PROBLEM STATEMENT:
Find every line below where the string "rintro" shows up, and copy those lines.
+-------+
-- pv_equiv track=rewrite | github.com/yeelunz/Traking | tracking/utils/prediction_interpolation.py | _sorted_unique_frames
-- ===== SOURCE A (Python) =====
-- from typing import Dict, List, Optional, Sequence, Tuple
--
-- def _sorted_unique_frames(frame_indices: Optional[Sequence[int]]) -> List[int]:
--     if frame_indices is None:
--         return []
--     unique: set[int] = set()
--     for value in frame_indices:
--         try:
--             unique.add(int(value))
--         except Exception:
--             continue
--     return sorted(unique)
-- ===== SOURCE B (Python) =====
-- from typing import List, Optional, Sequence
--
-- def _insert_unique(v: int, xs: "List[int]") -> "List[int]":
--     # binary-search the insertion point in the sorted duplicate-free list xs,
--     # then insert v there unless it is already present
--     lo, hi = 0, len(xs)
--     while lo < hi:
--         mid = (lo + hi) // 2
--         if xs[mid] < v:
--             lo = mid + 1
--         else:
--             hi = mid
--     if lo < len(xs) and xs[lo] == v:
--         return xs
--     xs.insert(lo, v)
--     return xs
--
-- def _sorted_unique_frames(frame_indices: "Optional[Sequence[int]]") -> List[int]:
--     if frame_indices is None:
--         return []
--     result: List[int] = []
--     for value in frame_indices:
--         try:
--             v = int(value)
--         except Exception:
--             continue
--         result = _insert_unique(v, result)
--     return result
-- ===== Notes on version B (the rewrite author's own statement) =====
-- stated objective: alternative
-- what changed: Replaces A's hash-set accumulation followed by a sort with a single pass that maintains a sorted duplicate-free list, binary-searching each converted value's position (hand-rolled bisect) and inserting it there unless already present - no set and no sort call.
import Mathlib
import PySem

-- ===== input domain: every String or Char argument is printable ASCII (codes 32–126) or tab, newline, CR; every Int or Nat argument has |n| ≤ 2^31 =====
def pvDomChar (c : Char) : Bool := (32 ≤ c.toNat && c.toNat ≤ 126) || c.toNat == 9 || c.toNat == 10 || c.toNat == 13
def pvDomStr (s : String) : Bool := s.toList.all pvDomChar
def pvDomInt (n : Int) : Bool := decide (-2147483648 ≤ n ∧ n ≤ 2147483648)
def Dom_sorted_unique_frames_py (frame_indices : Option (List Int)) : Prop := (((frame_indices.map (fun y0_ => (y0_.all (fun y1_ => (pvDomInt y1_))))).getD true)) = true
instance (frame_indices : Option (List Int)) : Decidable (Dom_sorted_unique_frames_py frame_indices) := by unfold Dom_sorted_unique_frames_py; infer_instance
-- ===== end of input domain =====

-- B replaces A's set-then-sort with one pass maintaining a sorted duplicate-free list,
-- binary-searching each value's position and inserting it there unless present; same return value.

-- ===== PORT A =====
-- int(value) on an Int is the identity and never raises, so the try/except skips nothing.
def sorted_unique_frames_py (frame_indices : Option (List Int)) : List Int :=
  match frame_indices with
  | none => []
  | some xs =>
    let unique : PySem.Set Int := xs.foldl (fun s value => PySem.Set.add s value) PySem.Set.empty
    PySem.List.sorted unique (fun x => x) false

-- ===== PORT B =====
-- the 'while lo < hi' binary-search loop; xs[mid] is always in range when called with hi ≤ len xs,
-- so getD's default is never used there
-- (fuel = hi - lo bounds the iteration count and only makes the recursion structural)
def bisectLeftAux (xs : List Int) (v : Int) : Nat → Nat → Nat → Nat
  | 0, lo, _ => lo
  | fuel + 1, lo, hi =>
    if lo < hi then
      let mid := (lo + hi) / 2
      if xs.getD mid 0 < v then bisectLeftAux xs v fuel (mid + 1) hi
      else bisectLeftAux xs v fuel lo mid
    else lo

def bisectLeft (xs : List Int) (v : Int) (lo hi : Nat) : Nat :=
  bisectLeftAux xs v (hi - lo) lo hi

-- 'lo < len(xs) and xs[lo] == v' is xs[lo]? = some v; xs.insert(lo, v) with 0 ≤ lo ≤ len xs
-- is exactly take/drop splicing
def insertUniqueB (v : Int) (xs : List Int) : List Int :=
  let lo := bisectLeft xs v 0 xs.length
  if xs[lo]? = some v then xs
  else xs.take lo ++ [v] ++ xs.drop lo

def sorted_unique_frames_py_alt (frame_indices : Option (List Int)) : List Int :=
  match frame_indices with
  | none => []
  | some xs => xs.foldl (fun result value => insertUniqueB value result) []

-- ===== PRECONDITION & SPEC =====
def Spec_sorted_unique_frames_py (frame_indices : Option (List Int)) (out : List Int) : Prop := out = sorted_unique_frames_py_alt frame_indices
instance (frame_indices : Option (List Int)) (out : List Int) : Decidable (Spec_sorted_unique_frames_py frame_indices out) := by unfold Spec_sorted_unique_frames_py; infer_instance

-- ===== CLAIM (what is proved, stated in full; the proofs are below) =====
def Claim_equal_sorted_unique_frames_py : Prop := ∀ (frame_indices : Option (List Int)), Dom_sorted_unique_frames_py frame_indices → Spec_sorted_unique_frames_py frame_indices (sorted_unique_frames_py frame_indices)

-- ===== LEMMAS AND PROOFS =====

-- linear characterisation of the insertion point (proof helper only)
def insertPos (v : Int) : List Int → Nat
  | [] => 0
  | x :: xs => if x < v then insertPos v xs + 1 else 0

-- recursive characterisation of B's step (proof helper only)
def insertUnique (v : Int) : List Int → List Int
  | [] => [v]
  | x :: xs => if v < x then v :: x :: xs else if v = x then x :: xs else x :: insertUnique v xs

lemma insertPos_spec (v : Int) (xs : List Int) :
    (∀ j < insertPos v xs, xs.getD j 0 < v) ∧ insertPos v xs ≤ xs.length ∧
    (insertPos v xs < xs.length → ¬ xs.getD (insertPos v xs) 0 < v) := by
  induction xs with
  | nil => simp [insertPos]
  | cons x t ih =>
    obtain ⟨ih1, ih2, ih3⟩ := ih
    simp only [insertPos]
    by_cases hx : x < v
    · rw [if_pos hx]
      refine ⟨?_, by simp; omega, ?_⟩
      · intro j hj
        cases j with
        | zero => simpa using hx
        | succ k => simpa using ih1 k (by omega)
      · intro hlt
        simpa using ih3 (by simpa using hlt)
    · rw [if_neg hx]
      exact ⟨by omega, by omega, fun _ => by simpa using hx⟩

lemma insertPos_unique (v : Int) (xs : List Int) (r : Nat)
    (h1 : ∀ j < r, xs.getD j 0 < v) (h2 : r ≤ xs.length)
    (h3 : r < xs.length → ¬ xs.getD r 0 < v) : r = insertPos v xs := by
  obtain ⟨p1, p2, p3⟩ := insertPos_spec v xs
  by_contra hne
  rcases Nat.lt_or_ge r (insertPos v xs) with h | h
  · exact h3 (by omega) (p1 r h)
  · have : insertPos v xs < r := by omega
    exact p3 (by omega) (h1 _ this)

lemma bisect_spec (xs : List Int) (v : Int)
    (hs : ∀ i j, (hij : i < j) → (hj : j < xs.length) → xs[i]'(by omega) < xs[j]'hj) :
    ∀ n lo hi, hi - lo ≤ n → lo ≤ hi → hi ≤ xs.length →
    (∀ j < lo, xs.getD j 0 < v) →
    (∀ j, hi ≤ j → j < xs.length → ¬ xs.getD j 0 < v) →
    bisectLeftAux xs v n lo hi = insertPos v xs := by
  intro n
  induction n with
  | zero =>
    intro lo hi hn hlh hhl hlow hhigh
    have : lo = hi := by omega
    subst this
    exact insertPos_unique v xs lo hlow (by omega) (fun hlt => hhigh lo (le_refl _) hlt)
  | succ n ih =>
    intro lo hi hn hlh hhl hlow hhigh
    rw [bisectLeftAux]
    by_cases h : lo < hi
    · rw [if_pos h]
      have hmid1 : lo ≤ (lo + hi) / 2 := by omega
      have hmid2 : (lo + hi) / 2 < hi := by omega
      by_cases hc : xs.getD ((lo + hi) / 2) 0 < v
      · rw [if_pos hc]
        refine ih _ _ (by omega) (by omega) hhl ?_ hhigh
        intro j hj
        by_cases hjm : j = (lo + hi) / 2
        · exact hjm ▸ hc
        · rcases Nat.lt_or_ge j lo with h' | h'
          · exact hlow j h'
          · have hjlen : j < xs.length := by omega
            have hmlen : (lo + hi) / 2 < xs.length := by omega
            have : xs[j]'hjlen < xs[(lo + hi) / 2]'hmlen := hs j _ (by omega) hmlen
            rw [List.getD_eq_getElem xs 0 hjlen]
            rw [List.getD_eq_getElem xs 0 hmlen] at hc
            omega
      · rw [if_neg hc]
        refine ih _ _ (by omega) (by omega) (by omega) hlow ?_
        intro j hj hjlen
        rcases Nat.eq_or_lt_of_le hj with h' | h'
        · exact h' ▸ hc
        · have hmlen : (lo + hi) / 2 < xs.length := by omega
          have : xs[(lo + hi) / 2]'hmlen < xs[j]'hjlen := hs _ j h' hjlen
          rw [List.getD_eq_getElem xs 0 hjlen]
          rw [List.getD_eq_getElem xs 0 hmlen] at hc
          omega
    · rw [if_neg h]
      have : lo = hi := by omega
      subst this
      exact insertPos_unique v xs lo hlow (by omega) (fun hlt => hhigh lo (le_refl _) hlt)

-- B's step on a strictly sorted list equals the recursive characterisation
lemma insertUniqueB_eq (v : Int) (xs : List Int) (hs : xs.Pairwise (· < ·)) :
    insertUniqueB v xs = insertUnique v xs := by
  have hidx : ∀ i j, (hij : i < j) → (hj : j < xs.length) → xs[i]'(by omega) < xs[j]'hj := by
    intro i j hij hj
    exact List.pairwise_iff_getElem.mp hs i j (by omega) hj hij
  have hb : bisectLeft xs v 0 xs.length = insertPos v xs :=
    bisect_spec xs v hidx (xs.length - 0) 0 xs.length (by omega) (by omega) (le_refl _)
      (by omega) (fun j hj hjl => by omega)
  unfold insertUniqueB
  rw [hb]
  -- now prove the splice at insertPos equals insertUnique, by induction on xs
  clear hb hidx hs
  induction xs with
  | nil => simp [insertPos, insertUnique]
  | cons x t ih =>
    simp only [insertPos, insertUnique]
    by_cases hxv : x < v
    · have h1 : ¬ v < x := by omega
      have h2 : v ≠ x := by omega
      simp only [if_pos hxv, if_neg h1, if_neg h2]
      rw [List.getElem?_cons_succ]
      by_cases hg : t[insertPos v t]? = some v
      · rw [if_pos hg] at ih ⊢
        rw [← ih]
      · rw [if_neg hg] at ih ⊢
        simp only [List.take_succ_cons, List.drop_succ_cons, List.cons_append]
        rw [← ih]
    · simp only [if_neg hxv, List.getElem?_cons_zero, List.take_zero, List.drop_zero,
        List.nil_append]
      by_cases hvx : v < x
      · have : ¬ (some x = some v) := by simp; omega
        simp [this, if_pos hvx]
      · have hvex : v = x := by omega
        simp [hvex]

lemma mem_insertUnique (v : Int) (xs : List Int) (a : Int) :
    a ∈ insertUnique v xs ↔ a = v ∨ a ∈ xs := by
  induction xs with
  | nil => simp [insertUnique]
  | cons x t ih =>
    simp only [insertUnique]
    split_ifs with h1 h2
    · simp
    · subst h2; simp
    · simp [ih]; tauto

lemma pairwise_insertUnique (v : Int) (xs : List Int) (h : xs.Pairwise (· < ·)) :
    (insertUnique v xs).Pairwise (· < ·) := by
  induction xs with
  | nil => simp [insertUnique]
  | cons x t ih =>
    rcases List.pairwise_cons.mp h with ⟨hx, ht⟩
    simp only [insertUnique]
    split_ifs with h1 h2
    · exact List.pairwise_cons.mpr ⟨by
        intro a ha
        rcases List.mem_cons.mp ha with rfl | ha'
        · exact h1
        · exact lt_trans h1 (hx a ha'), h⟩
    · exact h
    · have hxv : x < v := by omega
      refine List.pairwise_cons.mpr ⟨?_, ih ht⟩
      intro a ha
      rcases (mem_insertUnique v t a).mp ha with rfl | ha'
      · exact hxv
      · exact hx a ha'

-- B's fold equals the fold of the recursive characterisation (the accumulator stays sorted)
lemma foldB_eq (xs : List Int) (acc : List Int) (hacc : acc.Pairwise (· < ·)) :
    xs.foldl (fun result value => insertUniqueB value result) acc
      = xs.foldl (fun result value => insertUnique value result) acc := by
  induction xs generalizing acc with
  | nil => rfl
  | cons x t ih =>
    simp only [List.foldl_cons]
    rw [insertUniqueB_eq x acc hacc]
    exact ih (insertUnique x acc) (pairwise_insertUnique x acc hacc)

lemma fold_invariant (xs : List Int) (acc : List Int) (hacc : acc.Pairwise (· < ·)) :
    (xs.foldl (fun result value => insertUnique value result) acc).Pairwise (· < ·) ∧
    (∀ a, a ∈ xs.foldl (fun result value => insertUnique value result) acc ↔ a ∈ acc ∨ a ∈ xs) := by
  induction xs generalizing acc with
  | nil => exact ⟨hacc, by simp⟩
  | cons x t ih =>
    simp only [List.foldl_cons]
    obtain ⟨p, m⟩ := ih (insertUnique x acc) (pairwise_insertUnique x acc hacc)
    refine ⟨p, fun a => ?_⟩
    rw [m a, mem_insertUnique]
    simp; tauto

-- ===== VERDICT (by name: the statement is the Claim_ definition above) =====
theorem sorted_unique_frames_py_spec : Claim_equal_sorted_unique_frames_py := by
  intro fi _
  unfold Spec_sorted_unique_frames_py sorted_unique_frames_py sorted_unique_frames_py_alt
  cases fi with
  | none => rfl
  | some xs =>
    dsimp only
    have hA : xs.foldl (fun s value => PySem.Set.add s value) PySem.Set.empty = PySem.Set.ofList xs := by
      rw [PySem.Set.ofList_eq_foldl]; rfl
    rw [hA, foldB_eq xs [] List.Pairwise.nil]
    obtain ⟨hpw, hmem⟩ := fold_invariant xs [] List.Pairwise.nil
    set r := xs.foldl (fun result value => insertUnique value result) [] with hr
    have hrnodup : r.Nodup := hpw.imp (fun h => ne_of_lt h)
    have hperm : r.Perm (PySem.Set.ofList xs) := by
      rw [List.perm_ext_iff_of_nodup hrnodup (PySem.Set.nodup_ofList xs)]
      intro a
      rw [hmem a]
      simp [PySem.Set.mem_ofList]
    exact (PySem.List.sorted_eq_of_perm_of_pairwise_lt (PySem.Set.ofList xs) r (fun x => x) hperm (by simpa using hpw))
+-------+
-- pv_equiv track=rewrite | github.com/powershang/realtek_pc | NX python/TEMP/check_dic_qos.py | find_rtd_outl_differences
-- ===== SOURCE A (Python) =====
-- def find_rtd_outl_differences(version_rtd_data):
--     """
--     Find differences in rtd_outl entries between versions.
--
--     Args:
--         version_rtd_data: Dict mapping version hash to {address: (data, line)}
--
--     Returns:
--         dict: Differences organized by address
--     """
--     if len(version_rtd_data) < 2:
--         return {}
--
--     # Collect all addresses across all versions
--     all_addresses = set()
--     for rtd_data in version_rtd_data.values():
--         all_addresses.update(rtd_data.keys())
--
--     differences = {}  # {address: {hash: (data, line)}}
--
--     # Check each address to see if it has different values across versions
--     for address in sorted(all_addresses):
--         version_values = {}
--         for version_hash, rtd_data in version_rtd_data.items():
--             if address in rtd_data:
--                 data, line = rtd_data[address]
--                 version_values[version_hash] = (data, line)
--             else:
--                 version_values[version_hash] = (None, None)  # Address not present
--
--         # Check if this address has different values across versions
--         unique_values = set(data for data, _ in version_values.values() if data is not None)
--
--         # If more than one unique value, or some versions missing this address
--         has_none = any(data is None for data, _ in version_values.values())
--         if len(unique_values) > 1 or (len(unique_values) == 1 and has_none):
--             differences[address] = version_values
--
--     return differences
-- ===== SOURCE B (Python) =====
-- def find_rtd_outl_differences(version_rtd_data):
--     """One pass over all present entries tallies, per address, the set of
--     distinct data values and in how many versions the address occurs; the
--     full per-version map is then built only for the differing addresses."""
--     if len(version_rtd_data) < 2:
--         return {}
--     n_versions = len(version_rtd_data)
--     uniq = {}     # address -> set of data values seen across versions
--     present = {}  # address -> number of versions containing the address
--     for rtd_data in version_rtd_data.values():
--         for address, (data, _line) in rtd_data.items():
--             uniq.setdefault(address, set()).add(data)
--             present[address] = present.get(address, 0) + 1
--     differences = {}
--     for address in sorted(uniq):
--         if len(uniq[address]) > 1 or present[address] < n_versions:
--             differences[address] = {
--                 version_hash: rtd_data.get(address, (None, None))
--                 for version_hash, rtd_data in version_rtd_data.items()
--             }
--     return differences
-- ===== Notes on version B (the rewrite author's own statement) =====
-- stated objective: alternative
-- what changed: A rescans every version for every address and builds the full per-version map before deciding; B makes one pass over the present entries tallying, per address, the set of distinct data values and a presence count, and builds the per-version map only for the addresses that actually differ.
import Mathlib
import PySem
+-------+
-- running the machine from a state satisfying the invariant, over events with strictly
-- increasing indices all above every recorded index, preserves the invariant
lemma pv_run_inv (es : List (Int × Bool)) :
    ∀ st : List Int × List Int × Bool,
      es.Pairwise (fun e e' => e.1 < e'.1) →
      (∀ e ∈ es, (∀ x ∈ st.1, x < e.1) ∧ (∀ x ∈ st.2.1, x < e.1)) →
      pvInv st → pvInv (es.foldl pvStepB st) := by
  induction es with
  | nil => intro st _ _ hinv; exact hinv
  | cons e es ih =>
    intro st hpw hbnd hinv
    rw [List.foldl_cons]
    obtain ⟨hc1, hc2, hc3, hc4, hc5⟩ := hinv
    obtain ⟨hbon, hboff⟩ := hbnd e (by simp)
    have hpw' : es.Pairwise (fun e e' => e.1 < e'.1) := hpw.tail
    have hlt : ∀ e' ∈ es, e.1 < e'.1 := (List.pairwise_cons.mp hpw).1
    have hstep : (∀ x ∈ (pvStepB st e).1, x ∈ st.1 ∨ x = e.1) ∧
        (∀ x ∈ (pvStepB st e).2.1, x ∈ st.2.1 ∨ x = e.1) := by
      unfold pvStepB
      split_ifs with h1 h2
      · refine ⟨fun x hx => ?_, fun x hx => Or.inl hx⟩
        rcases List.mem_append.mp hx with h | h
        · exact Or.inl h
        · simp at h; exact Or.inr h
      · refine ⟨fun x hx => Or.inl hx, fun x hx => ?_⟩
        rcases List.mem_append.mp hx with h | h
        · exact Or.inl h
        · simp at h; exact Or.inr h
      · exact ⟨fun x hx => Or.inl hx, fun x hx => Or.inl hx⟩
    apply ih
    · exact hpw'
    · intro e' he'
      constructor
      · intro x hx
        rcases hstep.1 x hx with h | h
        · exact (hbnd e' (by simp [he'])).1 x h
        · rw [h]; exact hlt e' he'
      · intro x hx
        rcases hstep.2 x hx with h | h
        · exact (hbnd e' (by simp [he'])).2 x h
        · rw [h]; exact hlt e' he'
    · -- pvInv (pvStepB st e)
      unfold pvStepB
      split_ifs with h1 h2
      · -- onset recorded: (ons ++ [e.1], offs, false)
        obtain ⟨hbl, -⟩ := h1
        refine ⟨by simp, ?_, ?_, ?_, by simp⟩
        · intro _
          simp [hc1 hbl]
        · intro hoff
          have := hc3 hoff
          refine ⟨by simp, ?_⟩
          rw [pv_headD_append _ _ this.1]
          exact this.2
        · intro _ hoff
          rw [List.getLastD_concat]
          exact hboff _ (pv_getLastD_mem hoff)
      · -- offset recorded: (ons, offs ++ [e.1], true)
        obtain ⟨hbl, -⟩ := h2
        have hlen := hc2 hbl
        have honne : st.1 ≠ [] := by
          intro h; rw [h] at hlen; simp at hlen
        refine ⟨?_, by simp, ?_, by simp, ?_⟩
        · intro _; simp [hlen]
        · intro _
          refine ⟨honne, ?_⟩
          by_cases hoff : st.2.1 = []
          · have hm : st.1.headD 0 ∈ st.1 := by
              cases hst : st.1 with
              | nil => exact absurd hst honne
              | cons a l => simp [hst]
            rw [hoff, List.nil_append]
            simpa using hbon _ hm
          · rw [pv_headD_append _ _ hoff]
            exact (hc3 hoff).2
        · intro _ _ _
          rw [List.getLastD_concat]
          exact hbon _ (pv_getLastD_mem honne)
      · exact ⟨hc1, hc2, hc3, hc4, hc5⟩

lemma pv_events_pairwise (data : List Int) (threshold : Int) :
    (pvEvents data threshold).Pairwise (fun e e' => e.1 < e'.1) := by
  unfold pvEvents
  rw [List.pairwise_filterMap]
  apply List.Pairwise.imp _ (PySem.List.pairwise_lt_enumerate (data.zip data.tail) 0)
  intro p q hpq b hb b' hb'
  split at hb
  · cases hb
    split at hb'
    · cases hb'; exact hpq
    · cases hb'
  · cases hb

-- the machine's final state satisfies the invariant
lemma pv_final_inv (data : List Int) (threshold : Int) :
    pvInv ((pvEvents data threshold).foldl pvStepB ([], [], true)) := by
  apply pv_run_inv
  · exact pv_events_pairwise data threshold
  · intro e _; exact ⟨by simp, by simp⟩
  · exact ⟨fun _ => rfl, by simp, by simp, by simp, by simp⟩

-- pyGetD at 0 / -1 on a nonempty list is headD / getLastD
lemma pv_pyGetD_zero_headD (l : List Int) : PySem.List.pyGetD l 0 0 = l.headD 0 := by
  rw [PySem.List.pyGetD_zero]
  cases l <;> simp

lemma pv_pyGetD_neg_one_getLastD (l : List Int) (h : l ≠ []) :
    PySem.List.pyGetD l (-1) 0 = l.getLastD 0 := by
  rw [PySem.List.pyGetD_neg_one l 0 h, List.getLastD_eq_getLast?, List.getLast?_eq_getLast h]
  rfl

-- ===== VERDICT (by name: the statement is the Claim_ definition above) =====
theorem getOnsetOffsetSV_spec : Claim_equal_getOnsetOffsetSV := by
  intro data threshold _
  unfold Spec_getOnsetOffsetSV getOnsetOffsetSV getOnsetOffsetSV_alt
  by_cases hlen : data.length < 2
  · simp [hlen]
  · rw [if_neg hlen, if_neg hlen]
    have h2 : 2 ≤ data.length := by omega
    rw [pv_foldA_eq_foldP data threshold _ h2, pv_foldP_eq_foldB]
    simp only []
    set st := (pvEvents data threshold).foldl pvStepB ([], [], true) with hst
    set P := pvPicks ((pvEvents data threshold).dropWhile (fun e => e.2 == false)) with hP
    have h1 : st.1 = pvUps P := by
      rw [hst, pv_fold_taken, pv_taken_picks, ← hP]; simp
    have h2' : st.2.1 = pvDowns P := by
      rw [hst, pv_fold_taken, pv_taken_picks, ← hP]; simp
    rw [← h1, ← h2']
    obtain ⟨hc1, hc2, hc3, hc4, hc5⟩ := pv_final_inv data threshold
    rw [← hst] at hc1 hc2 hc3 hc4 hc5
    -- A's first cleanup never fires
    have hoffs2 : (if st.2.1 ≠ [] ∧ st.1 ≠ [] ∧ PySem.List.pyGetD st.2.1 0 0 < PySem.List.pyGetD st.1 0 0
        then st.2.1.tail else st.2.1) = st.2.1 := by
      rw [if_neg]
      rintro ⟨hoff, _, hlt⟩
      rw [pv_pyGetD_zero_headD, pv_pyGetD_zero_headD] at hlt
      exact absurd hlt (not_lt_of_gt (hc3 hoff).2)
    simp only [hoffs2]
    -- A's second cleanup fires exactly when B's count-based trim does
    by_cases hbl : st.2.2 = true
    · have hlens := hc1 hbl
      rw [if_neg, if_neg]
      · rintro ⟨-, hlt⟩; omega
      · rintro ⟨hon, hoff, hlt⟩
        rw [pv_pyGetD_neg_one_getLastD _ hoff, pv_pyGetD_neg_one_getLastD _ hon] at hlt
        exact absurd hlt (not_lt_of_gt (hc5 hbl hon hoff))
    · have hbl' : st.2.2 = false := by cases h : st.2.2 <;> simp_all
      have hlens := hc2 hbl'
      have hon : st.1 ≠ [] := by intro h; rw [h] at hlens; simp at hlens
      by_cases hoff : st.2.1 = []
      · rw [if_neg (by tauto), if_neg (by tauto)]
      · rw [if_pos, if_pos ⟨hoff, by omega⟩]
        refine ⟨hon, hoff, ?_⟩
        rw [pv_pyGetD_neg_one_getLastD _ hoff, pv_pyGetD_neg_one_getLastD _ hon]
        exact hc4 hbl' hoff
+-------+
OUTPUT OF THE EXERCISE:
      rintro ⟨hoff, _, hlt⟩
      · rintro ⟨-, hlt⟩; omega
      · rintro ⟨hon, hoff, hlt⟩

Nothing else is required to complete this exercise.